(Stored records)
■ ■ ■ ■ ■ ■ ■

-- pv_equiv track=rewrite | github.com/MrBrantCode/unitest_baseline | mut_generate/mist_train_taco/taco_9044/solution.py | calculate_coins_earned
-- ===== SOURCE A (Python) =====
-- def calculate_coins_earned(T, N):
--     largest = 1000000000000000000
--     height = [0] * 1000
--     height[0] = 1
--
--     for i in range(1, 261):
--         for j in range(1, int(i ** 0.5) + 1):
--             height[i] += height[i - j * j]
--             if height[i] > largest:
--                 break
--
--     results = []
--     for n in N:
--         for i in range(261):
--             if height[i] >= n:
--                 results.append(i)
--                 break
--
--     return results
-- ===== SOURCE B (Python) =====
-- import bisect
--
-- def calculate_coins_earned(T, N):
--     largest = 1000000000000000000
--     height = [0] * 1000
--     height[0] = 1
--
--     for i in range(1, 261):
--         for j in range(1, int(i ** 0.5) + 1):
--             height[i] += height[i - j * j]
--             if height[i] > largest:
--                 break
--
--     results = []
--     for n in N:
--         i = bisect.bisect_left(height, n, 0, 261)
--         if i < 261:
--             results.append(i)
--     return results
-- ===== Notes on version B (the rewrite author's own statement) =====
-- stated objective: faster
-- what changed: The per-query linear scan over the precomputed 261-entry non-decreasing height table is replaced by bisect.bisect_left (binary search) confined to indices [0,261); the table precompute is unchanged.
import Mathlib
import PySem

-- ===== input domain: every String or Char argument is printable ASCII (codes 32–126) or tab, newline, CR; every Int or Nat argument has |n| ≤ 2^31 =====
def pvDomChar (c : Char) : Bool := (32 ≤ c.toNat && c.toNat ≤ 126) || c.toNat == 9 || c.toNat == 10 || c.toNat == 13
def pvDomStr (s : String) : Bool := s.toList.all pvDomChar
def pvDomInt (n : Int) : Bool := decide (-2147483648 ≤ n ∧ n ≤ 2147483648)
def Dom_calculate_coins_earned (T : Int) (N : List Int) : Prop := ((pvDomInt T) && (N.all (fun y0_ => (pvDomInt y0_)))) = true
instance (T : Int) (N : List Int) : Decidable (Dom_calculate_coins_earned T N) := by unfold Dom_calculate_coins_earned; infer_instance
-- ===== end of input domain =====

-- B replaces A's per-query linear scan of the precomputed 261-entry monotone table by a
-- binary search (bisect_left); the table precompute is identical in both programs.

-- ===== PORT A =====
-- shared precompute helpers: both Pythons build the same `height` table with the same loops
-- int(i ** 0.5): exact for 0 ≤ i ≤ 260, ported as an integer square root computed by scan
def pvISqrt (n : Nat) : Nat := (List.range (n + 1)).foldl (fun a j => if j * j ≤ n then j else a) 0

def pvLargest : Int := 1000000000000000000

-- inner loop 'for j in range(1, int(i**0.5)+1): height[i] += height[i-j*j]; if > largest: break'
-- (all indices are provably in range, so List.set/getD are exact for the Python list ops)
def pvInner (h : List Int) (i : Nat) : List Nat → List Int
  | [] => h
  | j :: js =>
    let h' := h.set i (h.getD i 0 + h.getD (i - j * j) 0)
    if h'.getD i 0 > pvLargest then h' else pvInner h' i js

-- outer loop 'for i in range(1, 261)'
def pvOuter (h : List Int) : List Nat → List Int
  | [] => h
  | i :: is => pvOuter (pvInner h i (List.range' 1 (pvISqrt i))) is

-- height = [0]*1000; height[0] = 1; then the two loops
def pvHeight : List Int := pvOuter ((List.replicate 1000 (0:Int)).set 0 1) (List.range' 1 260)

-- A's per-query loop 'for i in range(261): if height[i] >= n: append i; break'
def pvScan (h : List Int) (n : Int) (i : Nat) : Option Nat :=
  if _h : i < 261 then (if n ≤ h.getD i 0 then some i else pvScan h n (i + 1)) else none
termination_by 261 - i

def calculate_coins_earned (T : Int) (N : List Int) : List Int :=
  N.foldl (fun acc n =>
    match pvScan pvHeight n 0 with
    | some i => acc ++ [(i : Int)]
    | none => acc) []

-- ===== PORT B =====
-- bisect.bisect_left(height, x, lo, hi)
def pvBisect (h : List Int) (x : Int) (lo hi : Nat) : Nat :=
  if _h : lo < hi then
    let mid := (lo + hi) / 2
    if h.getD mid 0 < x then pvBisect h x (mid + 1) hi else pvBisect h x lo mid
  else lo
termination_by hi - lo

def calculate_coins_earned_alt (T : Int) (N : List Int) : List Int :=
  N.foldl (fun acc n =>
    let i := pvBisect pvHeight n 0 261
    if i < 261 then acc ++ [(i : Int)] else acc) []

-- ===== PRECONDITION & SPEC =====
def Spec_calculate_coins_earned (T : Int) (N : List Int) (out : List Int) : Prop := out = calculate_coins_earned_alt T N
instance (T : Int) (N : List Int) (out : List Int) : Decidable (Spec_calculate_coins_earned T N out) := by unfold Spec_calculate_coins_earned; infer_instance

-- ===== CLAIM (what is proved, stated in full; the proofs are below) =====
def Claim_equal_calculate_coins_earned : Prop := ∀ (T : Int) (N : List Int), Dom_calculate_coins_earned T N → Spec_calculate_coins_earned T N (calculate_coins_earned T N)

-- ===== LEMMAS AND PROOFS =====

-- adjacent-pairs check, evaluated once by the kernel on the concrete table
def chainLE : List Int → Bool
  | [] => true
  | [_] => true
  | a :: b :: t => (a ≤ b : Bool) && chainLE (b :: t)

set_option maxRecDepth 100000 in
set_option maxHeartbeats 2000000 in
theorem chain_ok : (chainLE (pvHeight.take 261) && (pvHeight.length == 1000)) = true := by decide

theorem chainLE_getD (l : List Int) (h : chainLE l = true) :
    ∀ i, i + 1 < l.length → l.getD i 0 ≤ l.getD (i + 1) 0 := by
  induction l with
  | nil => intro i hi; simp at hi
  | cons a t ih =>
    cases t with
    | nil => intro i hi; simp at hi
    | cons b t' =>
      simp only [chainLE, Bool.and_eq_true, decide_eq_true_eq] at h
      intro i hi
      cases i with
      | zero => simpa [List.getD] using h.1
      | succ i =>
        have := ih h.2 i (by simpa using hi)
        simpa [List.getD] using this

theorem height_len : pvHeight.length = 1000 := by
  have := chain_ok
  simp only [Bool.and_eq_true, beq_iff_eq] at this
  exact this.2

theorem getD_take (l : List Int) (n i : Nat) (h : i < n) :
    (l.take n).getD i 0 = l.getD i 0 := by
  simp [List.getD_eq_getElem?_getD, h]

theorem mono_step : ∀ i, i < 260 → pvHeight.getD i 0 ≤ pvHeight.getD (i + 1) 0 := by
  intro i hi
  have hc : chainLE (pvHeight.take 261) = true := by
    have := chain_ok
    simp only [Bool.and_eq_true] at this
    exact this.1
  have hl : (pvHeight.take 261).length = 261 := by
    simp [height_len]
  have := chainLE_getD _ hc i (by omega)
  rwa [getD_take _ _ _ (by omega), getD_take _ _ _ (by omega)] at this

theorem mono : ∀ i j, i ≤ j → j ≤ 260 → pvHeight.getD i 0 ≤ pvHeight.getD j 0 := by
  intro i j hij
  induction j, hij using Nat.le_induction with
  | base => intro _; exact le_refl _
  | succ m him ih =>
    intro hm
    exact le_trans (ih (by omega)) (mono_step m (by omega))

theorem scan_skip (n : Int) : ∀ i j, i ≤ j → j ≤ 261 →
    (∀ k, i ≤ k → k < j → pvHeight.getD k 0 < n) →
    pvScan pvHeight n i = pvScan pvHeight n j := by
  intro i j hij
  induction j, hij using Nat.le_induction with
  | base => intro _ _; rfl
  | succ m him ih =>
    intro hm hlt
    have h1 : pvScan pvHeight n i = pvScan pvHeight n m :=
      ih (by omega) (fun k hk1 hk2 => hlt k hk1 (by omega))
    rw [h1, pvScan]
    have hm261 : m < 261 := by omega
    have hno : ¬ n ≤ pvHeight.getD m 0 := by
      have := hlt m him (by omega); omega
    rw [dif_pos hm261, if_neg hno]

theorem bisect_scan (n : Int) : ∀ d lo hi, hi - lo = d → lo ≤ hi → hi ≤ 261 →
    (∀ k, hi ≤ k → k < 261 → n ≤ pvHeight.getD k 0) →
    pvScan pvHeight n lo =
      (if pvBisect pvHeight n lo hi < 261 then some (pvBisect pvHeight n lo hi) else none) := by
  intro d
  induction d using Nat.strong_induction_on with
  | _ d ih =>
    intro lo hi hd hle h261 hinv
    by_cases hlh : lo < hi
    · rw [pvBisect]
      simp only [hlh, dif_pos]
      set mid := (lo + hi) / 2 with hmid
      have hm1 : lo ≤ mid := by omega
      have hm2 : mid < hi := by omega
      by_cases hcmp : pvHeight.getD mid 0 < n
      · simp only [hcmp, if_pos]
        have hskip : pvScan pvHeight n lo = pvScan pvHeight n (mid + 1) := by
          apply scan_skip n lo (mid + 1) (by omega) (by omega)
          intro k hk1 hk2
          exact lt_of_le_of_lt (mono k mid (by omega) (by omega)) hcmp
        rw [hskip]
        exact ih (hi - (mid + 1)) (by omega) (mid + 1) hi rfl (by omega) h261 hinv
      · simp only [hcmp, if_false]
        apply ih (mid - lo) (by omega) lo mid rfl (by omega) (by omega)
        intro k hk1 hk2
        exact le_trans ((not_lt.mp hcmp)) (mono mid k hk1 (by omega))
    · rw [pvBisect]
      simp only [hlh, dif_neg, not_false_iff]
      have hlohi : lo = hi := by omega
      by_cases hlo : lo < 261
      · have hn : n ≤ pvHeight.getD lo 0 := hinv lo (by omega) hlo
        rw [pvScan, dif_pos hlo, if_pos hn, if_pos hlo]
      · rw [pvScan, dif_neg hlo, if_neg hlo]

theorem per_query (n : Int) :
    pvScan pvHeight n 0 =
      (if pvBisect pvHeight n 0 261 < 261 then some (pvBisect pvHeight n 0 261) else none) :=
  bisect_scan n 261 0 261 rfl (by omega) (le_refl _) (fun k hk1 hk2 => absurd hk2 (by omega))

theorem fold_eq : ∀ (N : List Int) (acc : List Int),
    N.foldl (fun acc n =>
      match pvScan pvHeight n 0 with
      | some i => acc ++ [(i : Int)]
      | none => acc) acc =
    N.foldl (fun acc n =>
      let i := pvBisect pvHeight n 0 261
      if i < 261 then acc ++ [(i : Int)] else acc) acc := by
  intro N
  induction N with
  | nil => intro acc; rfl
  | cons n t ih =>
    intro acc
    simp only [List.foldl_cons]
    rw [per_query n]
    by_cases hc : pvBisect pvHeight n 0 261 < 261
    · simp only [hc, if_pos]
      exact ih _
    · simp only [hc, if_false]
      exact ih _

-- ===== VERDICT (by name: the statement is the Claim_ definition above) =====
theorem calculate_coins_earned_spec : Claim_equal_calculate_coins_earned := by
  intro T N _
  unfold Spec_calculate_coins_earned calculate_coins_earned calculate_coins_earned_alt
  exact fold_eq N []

■ ■ ■ ■ ■ ■ ■

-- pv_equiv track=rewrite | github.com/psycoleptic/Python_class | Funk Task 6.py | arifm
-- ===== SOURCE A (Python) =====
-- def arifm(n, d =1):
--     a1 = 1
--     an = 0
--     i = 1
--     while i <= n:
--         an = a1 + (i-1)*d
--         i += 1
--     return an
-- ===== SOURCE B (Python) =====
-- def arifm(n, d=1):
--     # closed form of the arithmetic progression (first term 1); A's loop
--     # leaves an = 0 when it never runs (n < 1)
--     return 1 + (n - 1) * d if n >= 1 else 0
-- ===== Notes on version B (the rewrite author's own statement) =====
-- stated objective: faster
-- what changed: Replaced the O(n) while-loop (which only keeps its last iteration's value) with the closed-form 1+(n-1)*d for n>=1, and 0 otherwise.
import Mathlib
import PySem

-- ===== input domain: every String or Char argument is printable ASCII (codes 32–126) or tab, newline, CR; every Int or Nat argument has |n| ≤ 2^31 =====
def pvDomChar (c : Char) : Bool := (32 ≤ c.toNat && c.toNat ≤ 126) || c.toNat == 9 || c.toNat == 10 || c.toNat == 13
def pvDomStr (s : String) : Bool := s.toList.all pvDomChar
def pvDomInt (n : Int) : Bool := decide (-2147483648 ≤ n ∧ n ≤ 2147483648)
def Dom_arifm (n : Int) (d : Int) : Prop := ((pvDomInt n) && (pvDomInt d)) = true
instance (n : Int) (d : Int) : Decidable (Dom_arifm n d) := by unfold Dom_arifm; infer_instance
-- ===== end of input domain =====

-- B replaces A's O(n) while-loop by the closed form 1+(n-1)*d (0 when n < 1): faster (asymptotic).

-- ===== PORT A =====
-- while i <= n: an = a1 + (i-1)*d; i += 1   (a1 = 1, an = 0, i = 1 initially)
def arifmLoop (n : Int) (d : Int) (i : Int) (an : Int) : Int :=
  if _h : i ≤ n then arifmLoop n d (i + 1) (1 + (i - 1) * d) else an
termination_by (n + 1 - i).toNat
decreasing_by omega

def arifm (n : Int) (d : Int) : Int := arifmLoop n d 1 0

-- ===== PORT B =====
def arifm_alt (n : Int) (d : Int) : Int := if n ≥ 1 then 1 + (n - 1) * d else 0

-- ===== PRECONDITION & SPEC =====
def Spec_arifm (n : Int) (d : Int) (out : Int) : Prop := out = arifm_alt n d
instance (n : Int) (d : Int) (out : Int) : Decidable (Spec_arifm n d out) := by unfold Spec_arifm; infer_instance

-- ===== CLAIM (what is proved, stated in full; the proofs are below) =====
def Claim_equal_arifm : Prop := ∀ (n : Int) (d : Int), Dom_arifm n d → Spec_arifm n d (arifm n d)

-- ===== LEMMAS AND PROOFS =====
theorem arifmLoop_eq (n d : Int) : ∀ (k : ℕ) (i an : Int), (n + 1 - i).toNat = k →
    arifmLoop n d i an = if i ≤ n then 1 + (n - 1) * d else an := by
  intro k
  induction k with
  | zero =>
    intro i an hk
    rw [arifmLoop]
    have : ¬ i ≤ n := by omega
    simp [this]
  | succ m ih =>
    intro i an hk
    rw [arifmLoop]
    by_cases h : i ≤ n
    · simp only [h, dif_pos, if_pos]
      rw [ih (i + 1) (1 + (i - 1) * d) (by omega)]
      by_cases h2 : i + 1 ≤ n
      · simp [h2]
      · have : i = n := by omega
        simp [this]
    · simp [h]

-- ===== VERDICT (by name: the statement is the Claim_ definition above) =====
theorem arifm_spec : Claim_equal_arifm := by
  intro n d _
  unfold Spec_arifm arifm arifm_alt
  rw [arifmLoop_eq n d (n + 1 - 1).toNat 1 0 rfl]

■ ■ ■ ■ ■ ■ ■

** PROMPT **
Your reply should be one number: how many lines in the records contain "pvInner".

** SOLUTION TO THIS PROBLEM **
3